Malcolm Albert Tremblay avait enterré le corps de sa conjointe sous un tas de pierres à son décès en mai 2016. Ce n’est qu’en novembre qu’il a finalement mené les policiers jusqu’au cadavre.

La prison ou l’absolution pour avoir caché la mort de sa conjointe

Malcolm Albert Tremblay a caché un cadavre, soustrait son nouveau-né aux services sociaux et menti aux policiers. Il devrait purger une peine de prison entre 18 mois et deux ans moins un jour, plaide la Couronne, tandis que la défense réclame une absolution conditionnelle.

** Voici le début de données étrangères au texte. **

-- pv_equiv track=rewrite | github.com/davidsampimon/aoc | 2022/day16/paste_part2.py | set_distance_nonempty
-- ===== SOURCE A (Python) =====
-- from collections import deque
--
-- def set_distance_nonempty(valves, tunnels):
--     dists = {}
--     nonempty = []
--
--     for valve in valves:
--         if valve != "AA" and not valves[valve]:
--             continue
--
--         if valve != "AA":
--             nonempty.append(valve)
--
--         dists[valve] = {valve: 0, "AA": 0}
--         visited = {valve}
--
--         queue = deque([(0, valve)])
--
--         while queue:
--             distance, position = queue.popleft()
--             for neighbor in tunnels[position]:
--                 if neighbor in visited:
--                     continue
--                 visited.add(neighbor)
--                 if valves[neighbor]:
--                     dists[valve][neighbor] = distance + 1
--                 queue.append((distance + 1, neighbor))
--
--         del dists[valve][valve]
--         if valve != "AA":
--             del dists[valve]["AA"]
--
--     return dists, nonempty
-- ===== SOURCE B (Python) =====
-- def set_distance_nonempty(valves, tunnels):
--     # Round-based fixed-point relaxation: no queue, no frontier, no visited set.
--     # The growing distance dict itself is the "visited" structure; we repeatedly
--     # sweep a snapshot of it, attaching unseen neighbours at du + 1, until a
--     # whole sweep adds nothing.  The per-source map is a final filter.
--     dists = {}
--     for s in valves:
--         if s == "AA" or valves[s]:
--             dist = {s: 0}
--             while True:
--                 added = False
--                 for u, du in list(dist.items()):
--                     for v in tunnels[u]:
--                         if v not in dist:
--                             dist[v] = du + 1
--                             added = True
--                 if not added:
--                     break
--             dists[s] = {v: d for v, d in dist.items()
--                         if v != s and v != "AA" and valves[v]}
--     nonempty = [v for v in valves if v != "AA" and valves[v]]
--     return dists, nonempty
-- ===== Notes on version B (the rewrite author's own statement) =====
-- stated objective: alternative
-- what changed: B abandons BFS entirely: per source it computes distances by a Bellman-Ford-style fixed-point relaxation -- repeatedly sweep a snapshot of the growing distance dict, attaching each unseen neighbour at du+1, until a whole sweep adds nothing (no queue, no frontier, no visited set; the dict itself is the visited structure) -- and the per-source map is a single final filter of that full distance dict instead of being maintained and patched during the search.
-- outside the precondition, e.g. on set_distance_nonempty({'AA': 0, 'BB': 0}, {'AA': []}): A returns ({'AA': {}}, []), B returns ({'AA': {}}, [])
import Mathlib
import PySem

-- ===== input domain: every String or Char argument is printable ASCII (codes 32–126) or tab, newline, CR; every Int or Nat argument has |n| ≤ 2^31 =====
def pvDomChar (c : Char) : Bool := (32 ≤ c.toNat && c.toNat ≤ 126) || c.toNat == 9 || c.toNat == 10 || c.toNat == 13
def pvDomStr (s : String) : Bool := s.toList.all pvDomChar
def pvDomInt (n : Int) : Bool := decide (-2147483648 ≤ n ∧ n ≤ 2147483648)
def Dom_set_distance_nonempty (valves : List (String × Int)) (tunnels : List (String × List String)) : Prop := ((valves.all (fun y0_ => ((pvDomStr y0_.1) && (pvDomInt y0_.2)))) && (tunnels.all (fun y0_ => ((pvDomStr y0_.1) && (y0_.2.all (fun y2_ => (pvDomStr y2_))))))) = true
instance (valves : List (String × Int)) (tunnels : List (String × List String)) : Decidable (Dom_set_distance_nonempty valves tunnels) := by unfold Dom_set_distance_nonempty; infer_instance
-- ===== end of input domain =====

-- B replaces A's per-source queue BFS by a round-based fixed-point relaxation (sweep the growing
-- distance dict until a sweep adds nothing) with the per-source map obtained by one final filter.

-- ===== PORT A =====
-- total-adjacency size, used only as a termination fuel bound (the Python loops terminate
-- because the visited structure only grows; the fuel is provably never exhausted)
def pvFuel (td : PySem.Dict String (List String)) : Nat :=
  (td.items.map (fun kv => kv.2.length)).sum

-- inner `for neighbor in tunnels[position]` loop; state (visited, dists[valve], queue)
def pvA_adj (vd : PySem.Dict String Int) (d : Int) :
    List String → PySem.Set String → PySem.Dict String Int → List (Int × String) →
    PySem.Set String × PySem.Dict String Int × List (Int × String)
  | [], V, dist, q => (V, dist, q)
  | n :: ns, V, dist, q =>
    if PySem.Set.contains V n then pvA_adj vd d ns V dist q
    else pvA_adj vd d ns (PySem.Set.add V n)
      (if vd.getD n 0 ≠ 0 then dist.insert n (d + 1) else dist)
      (q ++ [(d + 1, n)])

-- `while queue:` deque loop; `tunnels[position]` raises KeyError on a missing key — excluded by
-- Pre_, so the getD default is never consulted on admitted inputs
def pvA_bfs (vd : PySem.Dict String Int) (td : PySem.Dict String (List String)) :
    Nat → PySem.Set String → PySem.Dict String Int → List (Int × String) → PySem.Dict String Int
  | _, _, dist, [] => dist
  | 0, _, dist, _ :: _ => dist  -- fuel guard only; never reached (see pvMainSim)
  | fuel + 1, V, dist, (d, p) :: rest =>
    let s := pvA_adj vd d (td.getD p []) V dist rest
    pvA_bfs vd td fuel s.1 s.2.1 s.2.2

def set_distance_nonempty (valves : List (String × Int)) (tunnels : List (String × List String)) : (List (String × List (String × Int))) × List String :=
  let vd := PySem.Dict.ofList valves
  let td := PySem.Dict.ofList tunnels
  let res := vd.keys.foldl
    (fun (st : PySem.Dict String (PySem.Dict String Int) × List String) valve =>
      if valve ≠ "AA" ∧ vd.getD valve 0 = 0 then st
      else
        let ne' := if valve ≠ "AA" then st.2 ++ [valve] else st.2
        let dist0 := (PySem.Dict.empty.insert valve (0 : Int)).insert "AA" 0
        let dist := pvA_bfs vd td (1 + pvFuel td) (PySem.Set.ofList [valve]) dist0 [(0, valve)]
        let dist := dist.erase valve
        let dist := if valve ≠ "AA" then dist.erase "AA" else dist
        (st.1.insert valve dist, ne'))
    (PySem.Dict.empty, [])
  (res.1.items.map (fun kv => (kv.1, kv.2.items)), res.2)

-- ===== PORT B =====
-- inner `for v in tunnels[u]` loop of one sweep; state (dist, added)
def pvS_inner (du : Int) : List String → PySem.Dict String Int → Bool → PySem.Dict String Int × Bool
  | [], dist, added => (dist, added)
  | v :: vs, dist, added =>
    if dist.contains v then pvS_inner du vs dist added
    else pvS_inner du vs (dist.insert v (du + 1)) true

L’orthésiste-prothésiste de 53 ans a plaidé coupable à une accusation d’entrave pour avoir nui aux recherches policières visant à retrouver une jeune mère de famille, Catherine Racine-Ouellet.

La femme de 26 ans est morte dans des circonstances troublantes en mai 2016, juste après avoir accouché seule, dans un chalet isolé et sans eau courante de Lac-Beauport. Le bébé a lui survécu.

La jeune femme avait choisi d’aller dans ce chalet, propriété de son conjoint Malcolm Albert Tremblay, pour cacher sa grossesse à la DPJ.

Malcolm Albert Tremblay a menti pendant six mois aux policiers qui recherchaient la jeune femme. Il les a même lancés sur de fausses pistes, disant que Catherine Racine-Ouellet était allée accoucher dans les monts Chics Chocs, en Gaspésie.

Tremblay avait enterré le corps de sa conjointe sous un tas de pierres. Ce n’est qu’en novembre 2016 qu’il a finalement mené les policiers jusqu’au cadavre.

Le décès de Catherine Racine-Ouellet est «extrêmement tragique et triste», a souligné l’avocat de défense, Me Mathieu Camirand. «Mais ce n’est pas la responsabilité de Monsieur, il est arrivé après le décès, rappelle l’avocat de défense. Même s’il avait appelé la police, elle serait quand même décédée.»

Me Camirand croit que son client, sans antécédent judiciaire, pourrait bénéficier d’une absolution, conditionnelle à 150 heures de travaux communautaires et à une probation de 18 mois.

Malcolm Albert Tremblay se présente comme une personne honnête et bienveillante. Il jure avoir seulement agi pour respecter les désirs de Catherine Racine-Ouellet.

Il a quand même accepté, fait remarquer la procureure de la Couronne, Me Sonia Lapointe, que sa conjointe donne naissance à son enfant «dans des conditions épouvantables».

«Il a fait preuve d’une insouciance grave face à l’enfant pour se sauver des services sociaux», estime Me Lapointe.

Pour la Couronne, la détention ferme doit venir punir ce sérieux cas d’entrave, dit-elle. Le poursuivant souhaite aussi que Tremblay soit en probation durant 18 mois et que l’homme, qui dit observer divers principes religieux, se soumette à une évaluation psychiatrique.

Le juge Christian Boulet fera connaître sa décision en novembre.